# poodle grooming



## KintaroLove (May 21, 2008)

Im trying to grow out my dogs coat so i can cut it into a puppy lion cut or a full lamb cut. Should i take him to the groomer to get cut this way till it grow out the way i want it or have him grow out wihtout any cut and take him in and get him cut.

Also his coat doesnt have much body. (he's soft wavy/curly) not coarse. is there a way to boost more body especially on his ears?

Also I use a fine metal tooth flea comb to groom him. I go a couple strands to a couple strandsat a time when im conditioning him and then when hes dry i go in with a slicker brush. Is this an okay way to do this? do i need a leave in conditioner? Also can poodle fur get shiny?


----------



## Graco22 (Jul 16, 2007)

Its really up to you whether you want to have the pattern set in now, or wait till he is grown out more. With a puppy lion trim, you are going to have to make sure that an experience groomer does it, and it will probably need some tweaking here and there each time to get it just perfect. The puppy lion is ALOT more hair than a lamb though, and TONS of maintenance at home also, with regular 2 week professional groomings. 

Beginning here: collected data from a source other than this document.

-- pv_equiv track=rewrite | github.com/C-C-github/python | cogn/knight_row_slicemethod.py | slice_method
-- ===== SOURCE A (Python) =====
-- def slice_method(n,knight):
--     spl=0
--     for i in range(n):
--         ls=sum(1 for j in range(i) if knight[j]>knight[i])
--         rs=sum(1 for j in range(i+1,n) if knight[j]>knight[i])
--         if ls>rs:
--             spl+=1
--     return spl
-- ===== SOURCE B (Python) =====
-- def slice_method(n, knight):
--     if n <= 0:
--         return 0
--     d = [0] * n
--     for i in range(n):
--         ki = knight[i]
--         for j in range(i):
--             if knight[j] > ki:
--                 d[i] += 1
--             elif ki > knight[j]:
--                 d[j] -= 1
--     return sum(1 for x in d if x > 0)
-- ===== Notes on version B (the rewrite author's own statement) =====
-- stated objective: alternative
-- what changed: Instead of two per-index scans (larger-left and larger-right counts recomputed for every i), B makes a single sweep over unordered index pairs (j,i), j<i, accumulating each index's left-minus-right difference in an array, and finally counts the positive entries.
-- outside the precondition, e.g. on slice_method(1, []): A returns 0, B raises IndexError
import Mathlib
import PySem

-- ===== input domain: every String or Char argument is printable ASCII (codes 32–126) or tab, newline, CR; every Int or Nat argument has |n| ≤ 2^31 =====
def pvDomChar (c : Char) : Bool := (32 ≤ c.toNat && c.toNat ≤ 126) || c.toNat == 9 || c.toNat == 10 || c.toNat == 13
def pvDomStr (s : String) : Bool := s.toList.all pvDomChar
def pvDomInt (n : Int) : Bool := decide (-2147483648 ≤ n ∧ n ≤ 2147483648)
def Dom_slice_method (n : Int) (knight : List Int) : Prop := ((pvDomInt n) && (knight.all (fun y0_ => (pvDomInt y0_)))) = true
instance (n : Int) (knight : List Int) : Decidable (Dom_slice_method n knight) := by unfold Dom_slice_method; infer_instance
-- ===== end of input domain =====

-- B replaces A's two per-index scans by a single pass over index pairs that accumulates the
-- left-minus-right difference per index in an array, then counts positive entries (objective: alternative).

-- ===== PORT A =====
def slice_method (n : Int) (knight : List Int) : Int :=
  (PySem.List.pyRange 0 n 1).foldl (fun spl i =>
    let ls := ((PySem.List.pyRange 0 i 1).map (fun j =>
      if PySem.List.pyGetD knight j 0 > PySem.List.pyGetD knight i 0 then (1 : Int) else 0)).sum
    let rs := ((PySem.List.pyRange (i + 1) n 1).map (fun j =>
      if PySem.List.pyGetD knight j 0 > PySem.List.pyGetD knight i 0 then (1 : Int) else 0)).sum
    if ls > rs then spl + 1 else spl) 0

-- ===== PORT B =====
-- body of B's inner loop: one pair (j, i), j < i, adjusts the difference array d
def innerStep (knight : List Int) (i : Int) (d : List Int) (j : Int) : List Int :=
  if PySem.List.pyGetD knight j 0 > PySem.List.pyGetD knight i 0 then
    PySem.List.pySetD d i (PySem.List.pyGetD d i 0 + 1)
  else if PySem.List.pyGetD knight i 0 > PySem.List.pyGetD knight j 0 then
    PySem.List.pySetD d j (PySem.List.pyGetD d j 0 - 1)
  else d

-- body of B's outer loop: processes all pairs (j, i) with j < i
def outerStep (knight : List Int) (d : List Int) (i : Int) : List Int :=
  (PySem.List.pyRange 0 i 1).foldl (innerStep knight i) d

def slice_method_alt (n : Int) (knight : List Int) : Int :=
  if n ≤ 0 then 0
  else
    ((PySem.List.pyRange 0 n 1).foldl (outerStep knight) (List.replicate n.toNat 0)).foldl
      (fun acc x => if 0 < x then acc + 1 else acc) 0

-- ===== PRECONDITION & SPEC =====
-- Pre_ excludes n > len(knight): there A raises IndexError, except in the vacuous corner
-- n = 1 with knight = [] where A's generators never index and it returns 0 while B's
-- uniform pair loop reads knight[0] and raises.
def Pre_slice_method (n : Int) (knight : List Int) : Prop := n ≤ (knight.length : Int)
instance (n : Int) (knight : List Int) : Decidable (Pre_slice_method n knight) := by
  unfold Pre_slice_method; infer_instance
def pvWitness_slice_method : Int × List Int := (3, [2, 1, 3])
def Spec_slice_method (n : Int) (knight : List Int) (out : Int) : Prop := out = slice_method_alt n knight
instance (n : Int) (knight : List Int) (out : Int) : Decidable (Spec_slice_method n knight out) := by
  unfold Spec_slice_method; infer_instance

-- ===== CLAIM (what is proved, stated in full; the proofs are below) =====
def Claim_equal_slice_method : Prop := ∀ (n : Int) (knight : List Int), Dom_slice_method n knight → Pre_slice_method n knight → Spec_slice_method n knight (slice_method n knight)

-- ===== LEMMAS AND PROOFS =====

-- shorthand for knight[j] as both ports read it
def kget (knight : List Int) (j : Int) : Int := PySem.List.pyGetD knight j 0

-- ls at index i: count of j < i with knight[j] > knight[i]
def Lcnt (knight : List Int) (i : Int) : Int :=
  ((PySem.List.pyRange 0 i 1).countP (fun j => decide (kget knight i < kget knight j)) : Int)

-- rs at index i, right edge m: count of i < j < m with knight[j] > knight[i]
def Rcnt (knight : List Int) (m i : Int) : Int :=
  ((PySem.List.pyRange (i + 1) m 1).countP (fun j => decide (kget knight i < kget knight j)) : Int)

lemma length_innerStep (knight : List Int) (i : Int) (d : List Int) (j : Int) :
    (innerStep knight i d j).length = d.length := by
  unfold innerStep
  split_ifs <;> simp [PySem.List.length_pySetD]

lemma length_foldl_innerStep (knight : List Int) (i : Int) (l : List Int) :
    ∀ d : List Int, (l.foldl (innerStep knight i) d).length = d.length := by
  induction l with
  | nil => intro d; rfl
  | cons x t ih => intro d; simp [List.foldl_cons, ih, length_innerStep]

lemma length_foldl_outerStep (knight : List Int) (l : List Int) :
    ∀ d : List Int, (l.foldl (outerStep knight) d).length = d.length := by
  induction l with
  | nil => intro d; rfl
  | cons x t ih =>
      intro d
      rw [List.foldl_cons, ih, outerStep, length_foldl_innerStep]

lemma pyGetD_pySetD_int (xs : List Int) (p q : Int) (v : Int)
    (hp0 : 0 ≤ p) (hq0 : 0 ≤ q) (hp : p < (xs.length : Int)) :
    PySem.List.pyGetD (PySem.List.pySetD xs p v) q 0
      = if q = p then v else PySem.List.pyGetD xs q 0 := by
  have h1 : p = ((p.toNat : Nat) : Int) := by omega
  have h2 : q = ((q.toNat : Nat) : Int) := by omega
  rw [h1, h2, PySem.List.pyGetD_pySetD_natCast xs p.toNat q.toNat v 0 (by omega)]
  by_cases h : q.toNat = p.toNat
  · rw [if_pos h, if_pos (by omega : ((q.toNat : Nat) : Int) = ((p.toNat : Nat) : Int))]
  · rw [if_neg h, if_neg (by omega : ¬ ((q.toNat : Nat) : Int) = ((p.toNat : Nat) : Int))]

lemma inner_char (knight : List Int) (i : Int) (hi0 : 0 ≤ i)
    (d : List Int) (hid : i < (d.length : Int))
    (t : Int) (ht0 : 0 ≤ t) (hti : t ≤ i) :
    ∀ q : Int, 0 ≤ q →
    PySem.List.pyGetD ((PySem.List.pyRange 0 t 1).foldl (innerStep knight i) d) q 0
      = PySem.List.pyGetD d q 0 +
        (if q = i then
          ((PySem.List.pyRange 0 t 1).countP (fun j => decide (kget knight i < kget knight j)) : Int)
        else if q < t ∧ kget knight q < kget knight i then -1 else 0) := by
  induction t, ht0 using Int.le_induction with
  | base =>
      intro q hq0
      rw [PySem.List.pyRange_one_eq_nil (le_refl 0)]
      have h0 : ¬ (q < 0 ∧ kget knight q < kget knight i) := by rintro ⟨h, _⟩; omega
      simp [h0]
  | succ t ht ih =>
      have hti' : t ≤ i := by omega
      have hitne : t ≠ i := by omega
      have ih := ih hti'
      intro q hq0
      rw [PySem.List.pyRange_one_succ_right ht, List.foldl_append]
      set r := (PySem.List.pyRange 0 t 1).foldl (innerStep knight i) d with hr
      have hrlen : r.length = d.length := length_foldl_innerStep knight i _ d
      have hri : PySem.List.pyGetD r i 0
          = PySem.List.pyGetD d i 0 +
            ((PySem.List.pyRange 0 t 1).countP (fun j => decide (kget knight i < kget knight j)) : Int) := by
        have h := ih i hi0
        rwa [if_pos rfl] at h
      have hrt : PySem.List.pyGetD r t 0 = PySem.List.pyGetD d t 0 := by
        have h := ih t ht
        have h1 : ¬ (t < t ∧ kget knight t < kget knight i) := by rintro ⟨h', _⟩; omega
        rwa [if_neg hitne, if_neg h1, add_zero] at h
      have hcnt : (((PySem.List.pyRange 0 t 1 ++ [t]).countP
            (fun j => decide (kget knight i < kget knight j)) : Nat) : Int)
          = ((PySem.List.pyRange 0 t 1).countP (fun j => decide (kget knight i < kget knight j)) : Int)
            + (if kget knight i < kget knight t then 1 else 0) := by
        rw [List.countP_append]
        by_cases hp : kget knight i < kget knight t
        · simp [hp]
        · simp [hp]
      simp only [List.foldl_cons, List.foldl_nil]
      show PySem.List.pyGetD (innerStep knight i r t) q 0 = _
      unfold innerStep
      have hkk : ∀ j : Int, PySem.List.pyGetD knight j 0 = kget knight j := fun _ => rfl
      simp only [hkk]
      by_cases c1 : kget knight i < kget knight t
      · rw [if_pos c1, pyGetD_pySetD_int r i q _ hi0 hq0 (by omega)]
        by_cases hqi : q = i
        · rw [if_pos hqi, if_pos hqi, hri, hcnt, if_pos c1, hqi]; ring
        · rw [if_neg hqi, if_neg hqi, ih q hq0, if_neg hqi]
          congr 1
          by_cases hqt : q = t
          · have h1 : ¬ (q < t ∧ kget knight q < kget knight i) := by rintro ⟨h', _⟩; omega
            have h2 : ¬ (q < t + 1 ∧ kget knight q < kget knight i) := by
              rintro ⟨_, h'⟩; rw [hqt] at h'; omega
            rw [if_neg h1, if_neg h2]
          · have hiff : (q < t + 1 ∧ kget knight q < kget knight i)
                ↔ (q < t ∧ kget knight q < kget knight i) := by
              constructor <;> rintro ⟨h1, h2⟩ <;> exact ⟨by omega, h2⟩
            rw [if_congr hiff rfl rfl]
      · rw [if_neg c1]
        by_cases c2 : kget knight t < kget knight i
        · rw [if_pos c2, pyGetD_pySetD_int r t q _ ht hq0 (by omega)]
          by_cases hqt : q = t
          · have hqi : q ≠ i := by omega
            rw [if_pos hqt, if_neg hqi, hrt]
            have h2 : (q < t + 1 ∧ kget knight q < kget knight i) := by
              constructor
              · omega
              · rw [hqt]; exact c2
            rw [if_pos h2, hqt]; ring
          · rw [if_neg hqt, ih q hq0]
            by_cases hqi : q = i
            · rw [if_pos hqi, if_pos hqi, hcnt, if_neg c1]; ring
            · rw [if_neg hqi, if_neg hqi]
              congr 1
              have hiff : (q < t + 1 ∧ kget knight q < kget knight i)
                  ↔ (q < t ∧ kget knight q < kget knight i) := by
                constructor <;> rintro ⟨h1, h2⟩ <;> exact ⟨by omega, h2⟩
              rw [if_congr hiff rfl rfl]
        · rw [if_neg c2, ih q hq0]
          by_cases hqi : q = i
          · rw [if_pos hqi, if_pos hqi, hcnt, if_neg c1]; ring
          · rw [if_neg hqi, if_neg hqi]
            congr 1
            by_cases hqt : q = t
            · have h1 : ¬ (q < t ∧ kget knight q < kget knight i) := by rintro ⟨h', _⟩; omega
              have h2 : ¬ (q < t + 1 ∧ kget knight q < kget knight i) := by
                rintro ⟨_, h'⟩; rw [hqt] at h'; omega
              rw [if_neg h1, if_neg h2]
            · have hiff : (q < t + 1 ∧ kget knight q < kget knight i)
                  ↔ (q < t ∧ kget knight q < kget knight i) := by
                constructor <;> rintro ⟨h1, h2⟩ <;> exact ⟨by omega, h2⟩
              rw [if_congr hiff rfl rfl]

You need to be conditioning the coat every time you wash him. Bathing weekly grows coat faster, just make sure you are using a mild shampoo, not a clarifier, etc. Then condition. I would never recommend using a flea comb on a dog you are trying to grow coat on. It is too fine, and is going to be damaging coat, making it more prone to breakage and matting. Use a pin brush, and then a greyhound comb or poodle comb. 

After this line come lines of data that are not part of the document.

-- pv_equiv track=rewrite | github.com/aquang9124/algorithms_and_ds | codewars/pykata.py | max_rot
-- ===== SOURCE A (Python) =====
-- def max_rot(n):
-- 	# your code
-- 	max_n = n
-- 	rotations = len(str(n)) - 1
-- 	init_idx = -1
-- 	n = list(str(n))
--
-- 	while rotations > 0:
-- 		for i in range(init_idx + 1, len(n) - 1):
-- 			n[i], n[i + 1] = n[i + 1], n[i]
-- 		init_idx += 1
-- 		rotations -= 1
-- 		c_num = int(''.join(n))
-- 		if c_num > max_n:
-- 			max_n = c_num
--
-- 	return max_n
-- ===== SOURCE B (Python) =====
-- def max_rot(n):
--     s = str(n)
--     best = n
--     for p in range(len(s) - 1):
--         s = s[:p] + s[p + 1:] + s[p]
--         best = max(best, int(s))
--     return best
-- ===== Notes on version B (the rewrite author's own statement) =====
-- stated objective: simpler
-- what changed: A's inner adjacent-swap sweep over a mutable char list (two nested loops) is replaced by a single loop that rebuilds the digit string with one slice expression s[:p]+s[p+1:]+s[p] per rotation.
import Mathlib
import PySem

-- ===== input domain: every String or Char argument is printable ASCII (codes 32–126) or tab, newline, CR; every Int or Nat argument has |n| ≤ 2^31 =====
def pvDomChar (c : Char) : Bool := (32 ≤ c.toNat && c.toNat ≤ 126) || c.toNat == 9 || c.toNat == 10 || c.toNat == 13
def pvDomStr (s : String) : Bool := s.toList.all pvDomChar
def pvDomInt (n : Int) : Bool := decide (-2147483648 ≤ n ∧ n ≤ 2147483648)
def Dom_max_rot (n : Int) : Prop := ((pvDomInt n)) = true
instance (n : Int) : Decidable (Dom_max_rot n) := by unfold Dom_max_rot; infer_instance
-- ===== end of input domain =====

-- B replaces A's nested swap-sweep over a mutable char list by a single loop of slice
-- rotations s[:p] + s[p+1:] + s[p]; objective: simpler (one loop, no mutation).

-- ===== PORT A =====
-- body of A's inner for-loop: n[i], n[i+1] = n[i+1], n[i]
-- (range keeps i and i+1 in bounds, so the pyGetD/pySetD defaults are never taken)
def pvSwapA (xs : List Char) (i : Int) : List Char :=
  let a := PySem.List.pyGetD xs i ' '
  let b := PySem.List.pyGetD xs (i + 1) ' '
  PySem.List.pySetD (PySem.List.pySetD xs i b) (i + 1) a

-- A's while-loop; 'rotations' decreases by exactly 1 each pass, so it is structural
-- recursion on rotations.toNat
def pvLoopA : Nat → Int → List Char → Int → Int
  | 0, _, _, max_n => max_n
  | r + 1, init_idx, n, max_n =>
      let n' := (PySem.List.pyRange (init_idx + 1) (PySem.List.len n - 1) 1).foldl pvSwapA n
      -- int(''.join(n)): under Pre_ (n ≥ 0) the list holds decimal digits only, so
      -- ofChars? is always some and the getD default is never taken
      let c_num := (PySem.Int.ofChars? n').getD 0
      pvLoopA r (init_idx + 1) n' (if c_num > max_n then c_num else max_n)

def max_rot (n : Int) : Int :=
  let max_n := n
  let rotations := PySem.Str.len (PySem.Int.toStr n) - 1
  let init_idx : Int := -1
  let l := (PySem.Int.toStr n).toList
  pvLoopA rotations.toNat init_idx l max_n

-- ===== PORT B =====
-- body of B's loop: s = s[:p] + s[p+1:] + s[p]; best = max(best, int(s))
-- (p < len(s) by the range, so pyGetD's default is never taken; int(s) is some under Pre_)
def pvStepB (st : List Char × Int) (p : Int) : List Char × Int :=
  let s := st.1
  let s' := PySem.List.slice s none (some p) ++ PySem.List.slice s (some (p + 1)) none
              ++ [PySem.List.pyGetD s p ' ']
  (s', max st.2 ((PySem.Int.ofChars? s').getD 0))

def max_rot_alt (n : Int) : Int :=
  let s := (PySem.Int.toStr n).toList
  ((PySem.List.pyRange 0 (PySem.Str.len (PySem.Int.toStr n) - 1) 1).foldl pvStepB (s, n)).2

-- ===== PRECONDITION & SPEC =====
-- Pre_ excludes negative n: there str(n) starts with '-' and both A and B raise
-- ValueError on int() of the rotated string.
def Pre_max_rot (n : Int) : Prop := 0 ≤ n
instance (n : Int) : Decidable (Pre_max_rot n) := by unfold Pre_max_rot; infer_instance
def pvWitness_max_rot : Int := (10234)

def Spec_max_rot (n : Int) (out : Int) : Prop := out = max_rot_alt n
instance (n : Int) (out : Int) : Decidable (Spec_max_rot n out) := by unfold Spec_max_rot; infer_instance

-- ===== CLAIM (what is proved, stated in full; the proofs are below) =====
def Claim_equal_max_rot : Prop := ∀ (n : Int), Dom_max_rot n → Pre_max_rot n → Spec_max_rot n (max_rot n)

-- ===== LEMMAS AND PROOFS =====

-- A's swap written as take/cons/drop
lemma pvSwapA_eq (cs : List Char) (k : Nat) (hk : k + 1 < cs.length) :
    pvSwapA cs (k : Int)
      = cs.take k ++ cs.getD (k + 1) ' ' :: cs.getD k ' ' :: cs.drop (k + 2) := by
  unfold pvSwapA
  have hc : (k : Int) + 1 = ((k + 1 : Nat) : Int) := by push_cast; ring
  rw [hc]
  simp only [PySem.List.pyGetD_natCast, PySem.List.pySetD_natCast]
  have hA : (cs.take k).length = k := by simp; omega
  have h1 : cs.set k (cs.getD (k + 1) ' ')
      = cs.take k ++ cs.getD (k + 1) ' ' :: cs.drop (k + 1) := by
    rw [List.set_eq_take_append_cons_drop, if_pos (show k < cs.length by omega)]
  rw [h1]
  rw [List.set_eq_take_append_cons_drop,
    if_pos (show k + 1 < (cs.take k ++ cs.getD (k + 1) ' ' :: cs.drop (k + 1)).length by
      simp; omega)]
  have ht : (cs.take k ++ cs.getD (k + 1) ' ' :: cs.drop (k + 1)).take (k + 1)
      = cs.take k ++ [cs.getD (k + 1) ' '] := by
    rw [List.take_append, List.take_take, hA]
    rw [show min (k + 1) k = k from by omega, show k + 1 - k = 1 from by omega]
    rfl
  have hd : (cs.take k ++ cs.getD (k + 1) ' ' :: cs.drop (k + 1)).drop (k + 1 + 1)
      = cs.drop (k + 2) := by
    rw [List.drop_append, hA]
    rw [show k + 1 + 1 - k = 2 from by omega]
    rw [List.drop_eq_nil_of_le (show (cs.take k).length ≤ k + 1 + 1 by simp; omega)]
    simp [List.drop_drop]
  rw [ht, hd]
  simp

-- A's inner sweep rotates the suffix starting at k one step to the left
lemma pvSweep_eq : ∀ (d k : Nat) (cs : List Char), k + d + 1 = cs.length →
    (PySem.List.pyRange (k : Int) ((cs.length : Int) - 1) 1).foldl pvSwapA cs
      = cs.take k ++ cs.drop (k + 1) ++ [cs.getD k ' '] := by
  intro d
  induction d with
  | zero =>
      intro k cs h
      rw [PySem.List.pyRange_one_eq_nil (by omega)]
      simp only [List.foldl_nil]
      have hd : cs.drop (k + 1) = [] := List.drop_eq_nil_of_le (by omega)
      have hdk : cs.drop k = [cs.getD k ' '] := by
        rw [List.drop_eq_getElem_cons (show k < cs.length by omega)]
        rw [List.drop_eq_nil_of_le (by omega)]
        simp only [List.getD_eq_getElem?_getD,
          List.getElem?_eq_getElem (show k < cs.length by omega), Option.getD_some]
      rw [hd, List.append_nil]
      conv_lhs => rw [← List.take_append_drop k cs]
      rw [hdk]
  | succ d ih =>
      intro k cs h
      rw [PySem.List.pyRange_one_cons (by omega), List.foldl_cons]
      rw [pvSwapA_eq cs k (by omega)]
      have hA : (cs.take k).length = k := by simp; omega
      have hlen : (cs.take k ++ cs.getD (k + 1) ' ' :: cs.getD k ' ' :: cs.drop (k + 2)).length
          = cs.length := by simp; omega
      have hc : (k : Int) + 1 = ((k + 1 : Nat) : Int) := by push_cast; ring
      rw [hc, show ((cs.length : Int))
        = ((cs.take k ++ cs.getD (k + 1) ' ' :: cs.getD k ' ' :: cs.drop (k + 2)).length : Int)
        from by rw [hlen]]
      rw [ih (k + 1) _ (by rw [hlen]; omega)]
      have h1 : (cs.take k ++ cs.getD (k + 1) ' ' :: cs.getD k ' ' :: cs.drop (k + 2)).take (k + 1)
          = cs.take k ++ [cs.getD (k + 1) ' '] := by
        rw [List.take_append, List.take_take, hA]
        rw [show min (k + 1) k = k from by omega, show k + 1 - k = 1 from by omega]
        rfl
      have h2 : (cs.take k ++ cs.getD (k + 1) ' ' :: cs.getD k ' ' :: cs.drop (k + 2)).drop (k + 1 + 1)
          = cs.drop (k + 2) := by
        rw [List.drop_append, hA]
        rw [show k + 1 + 1 - k = 2 from by omega]
        rw [List.drop_eq_nil_of_le (show (cs.take k).length ≤ k + 1 + 1 by simp; omega)]
        rfl
      have h3 : (cs.take k ++ cs.getD (k + 1) ' ' :: cs.getD k ' ' :: cs.drop (k + 2)).getD (k + 1) ' '
          = cs.getD k ' ' := by
        rw [List.getD_append_right _ _ _ _ (show (cs.take k).length ≤ k + 1 by
          simp only [List.length_take]; omega)]
        rw [hA, show k + 1 - k = 1 from by omega]
        rfl
      have hdrop : cs.drop (k + 1) = cs.getD (k + 1) ' ' :: cs.drop (k + 2) := by
        rw [List.drop_eq_getElem_cons (show k + 1 < cs.length by omega)]
        simp only [List.getD_eq_getElem?_getD,
          List.getElem?_eq_getElem (show k + 1 < cs.length by omega), Option.getD_some]
      rw [h1, h2, h3, hdrop]
      simp

-- the two loops run in lock-step
lemma pvMax_eq (b c : Int) : (if c > b then c else b) = max b c := by
  rw [max_def]
  split_ifs <;> omega

lemma pvLoops_eq : ∀ (m k : Nat) (cs : List Char) (best : Int),
    (k : Int) + m = (cs.length : Int) - 1 →
    pvLoopA m ((k : Int) - 1) cs best
      = ((PySem.List.pyRange (k : Int) ((cs.length : Int) - 1) 1).foldl pvStepB (cs, best)).2 := by
  intro m
  induction m with
  | zero =>
      intro k cs best h
      rw [PySem.List.pyRange_one_eq_nil (by omega)]
      simp [pvLoopA]
  | succ m ih =>
      intro k cs best h
      rw [PySem.List.pyRange_one_cons (by omega), List.foldl_cons]
      simp only [pvLoopA, PySem.List.len_eq]
      have hkk : (k : Int) - 1 + 1 = (k : Int) := by ring
      rw [hkk]
      rw [pvSweep_eq (m + 1) k cs (by omega)]
      have hc : (k : Int) + 1 = ((k + 1 : Nat) : Int) := by push_cast; ring
      have hstep : pvStepB (cs, best) (k : Int)
          = (cs.take k ++ cs.drop (k + 1) ++ [cs.getD k ' '],
             max best ((PySem.Int.ofChars? (cs.take k ++ cs.drop (k + 1) ++ [cs.getD k ' '])).getD 0)) := by
        simp only [pvStepB, hc, PySem.List.slice_to_natCast, PySem.List.slice_from_natCast,
          PySem.List.pyGetD_natCast]
      rw [hstep, pvMax_eq]
      have hlen : (cs.take k ++ cs.drop (k + 1) ++ [cs.getD k ' ']).length = cs.length := by
        simp; omega
      have hthis := ih (k + 1) (cs.take k ++ cs.drop (k + 1) ++ [cs.getD k ' '])
        (max best ((PySem.Int.ofChars? (cs.take k ++ cs.drop (k + 1) ++ [cs.getD k ' '])).getD 0))
        (by rw [hlen]; push_cast at h ⊢; omega)
      rw [hlen] at hthis
      rw [show ((k + 1 : Nat) : Int) - 1 = (k : Int) from by push_cast; ring, ← hc] at hthis
      exact hthis

-- ===== VERDICT (by name: the statement is the Claim_ definition above) =====
theorem max_rot_spec : Claim_equal_max_rot := by
  intro n hdom hpre
  unfold Spec_max_rot max_rot max_rot_alt
  simp only [PySem.Str.len_eq, PySem.Int.toList_toStr]
  by_cases hnil : (PySem.Int.toChars n).length = 0
  · rw [hnil]
    simp only [Nat.cast_zero, zero_sub, show ((-1 : Int)).toNat = 0 from rfl]
    rw [PySem.List.pyRange_one_eq_nil (by norm_num)]
    simp [pvLoopA]
  · have h1 : ((((PySem.Int.toChars n).length : Int) - 1)).toNat
        = (PySem.Int.toChars n).length - 1 := by omega
    rw [h1]
    have h2 := pvLoops_eq ((PySem.Int.toChars n).length - 1) 0
      (PySem.Int.toChars n) n (by push_cast; omega)
    norm_num at h2
    exact h2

Depending on his age, his coat may be soft/wavy because its not adult coat yet, or because that is just how his coat is going to be. There is MUCH variation in poodle coats, and most of the pets I see have soft,wavy coats, rather than the coarser curly coats (which are MUCH easier to scissor..lol) Never brush his coat when its dry without misting a coat spray over the area you are brushing. I really like Crown Royal #2 myself, but there are tons of them. Dampening the coat reduces breakage and helps keep damage to the cuticle to a minimum. 

If you decide to take him to the groomer to get cut in, make sure your groomer knows how to do the cuts. A puppy lion is not a cut that most pet groomers ever do, and I have seen many really bad lamb trims too.


----------



## KintaroLove (May 21, 2008)

thanks so much Graco! can you recommend any other products? I was looking at the site for crown royal is there anything else that u recommend?


----------



## poodleholic (Mar 15, 2007)

I've used Crown Royal products and like them very much, but my overall favorite is EQyss - all of their products are great. The shampoos rinse out easily, and I use on myself as well! 

I've also used (human) Infusium leave-in spray conditioner to help with fine, or puppy coats, to add body. 

You'll need a steel Poodle comb, to use after brushing with the pin brush or slicker. The flea comb teeth are really too close together, and you'll likely end up pulling out hair.


----------



## Graco22 (Jul 16, 2007)

There are millions of other coat sprays out there that you can use while brushing/combing. I have tried tons of them, and just prefer Crown Royal #2. Some people prefer their #3. You can try some of them, and see which ones you prefer. I love the smell of Crown Royal, so that helps too..lol I do also like The Answer, from EZ Groom as a second choice. Diluted 15:1. If you want to speed up coat growth, you can get a product called Halo Dream Coat. Its a oil that you put as topping on food..its get coat growing like nothing I have ever seen. Amazing stuff, and its all just good oils. Its reasonably priced as well. For shampoos, if his coat is limp and wavy, I would probably use EZ Groom's Structure every other bath, and use a regular shampoo on the others. I prefer Coat Handler conditioner, and use it as a leave in when I use it. Don't condition him if you are scissoring/cutting him that day, as it softens the coat. For regular baths though, you want to condition. Keeping up a full coat on a poodle is alot of work, kudos to you for giving it a try.  I just shaved my boy in my avatar down a month ago. A year of keeping up full jacket show trim..did me in..lol His next trim will be a german. Going to be awhile to grow in.


----------



## KintaroLove (May 21, 2008)

lol thank you. I will look into all the sprays. EQYSS seems great so does the body crown royal. Planning to scissor him myself but i don't think im ready to clip him myself yet.hes been a really great sport about my funny grooming and getting used to it. I really love how these poodles look and im aiming for this look. any tips? My poodle looks like the short haired awkward one in the back. made me laugh. 










Is halo dream coat okay to use with angel eyes? 

BTW Graco your poodle looks beautiful


----------



## Graco22 (Jul 16, 2007)

Thanks Kintaro. I love my boy, and he sure was beautiful then when he was in show coat. I placed 2nd with him that day in a grooming competition in Atlanta in March. Right now he is so short... But keeping up all that coat on a standard, and grooming for a living, was just getting to be too much for me. 

As for your boy, if you are wanting the complete look with the banded topknot, etc. you are going to have to just get that coat growing. It will take a year at least to get his coat to where those dog's coats are. You will have to learn how to properly band up his topknot on a daily basis, and learn how to wrap his ears also. There is a great book by Shirlee Kalstone-Poodle Grooming that explains it all in good detail so you can learn how to do it as he grows out. I wouldn't scissor anything on him at this point if he is that short. Just let it grow, keep his feet,face and tail set shaved in, and just let it grow. Do you have any pics of him? When it comes time to set in the pattern, you will need an experienced groomer or breeder to help you. In the meantime, brush, comb, bath, and get the coat growing. Yes, you can use Dream Coat with Angel Eyes.


----------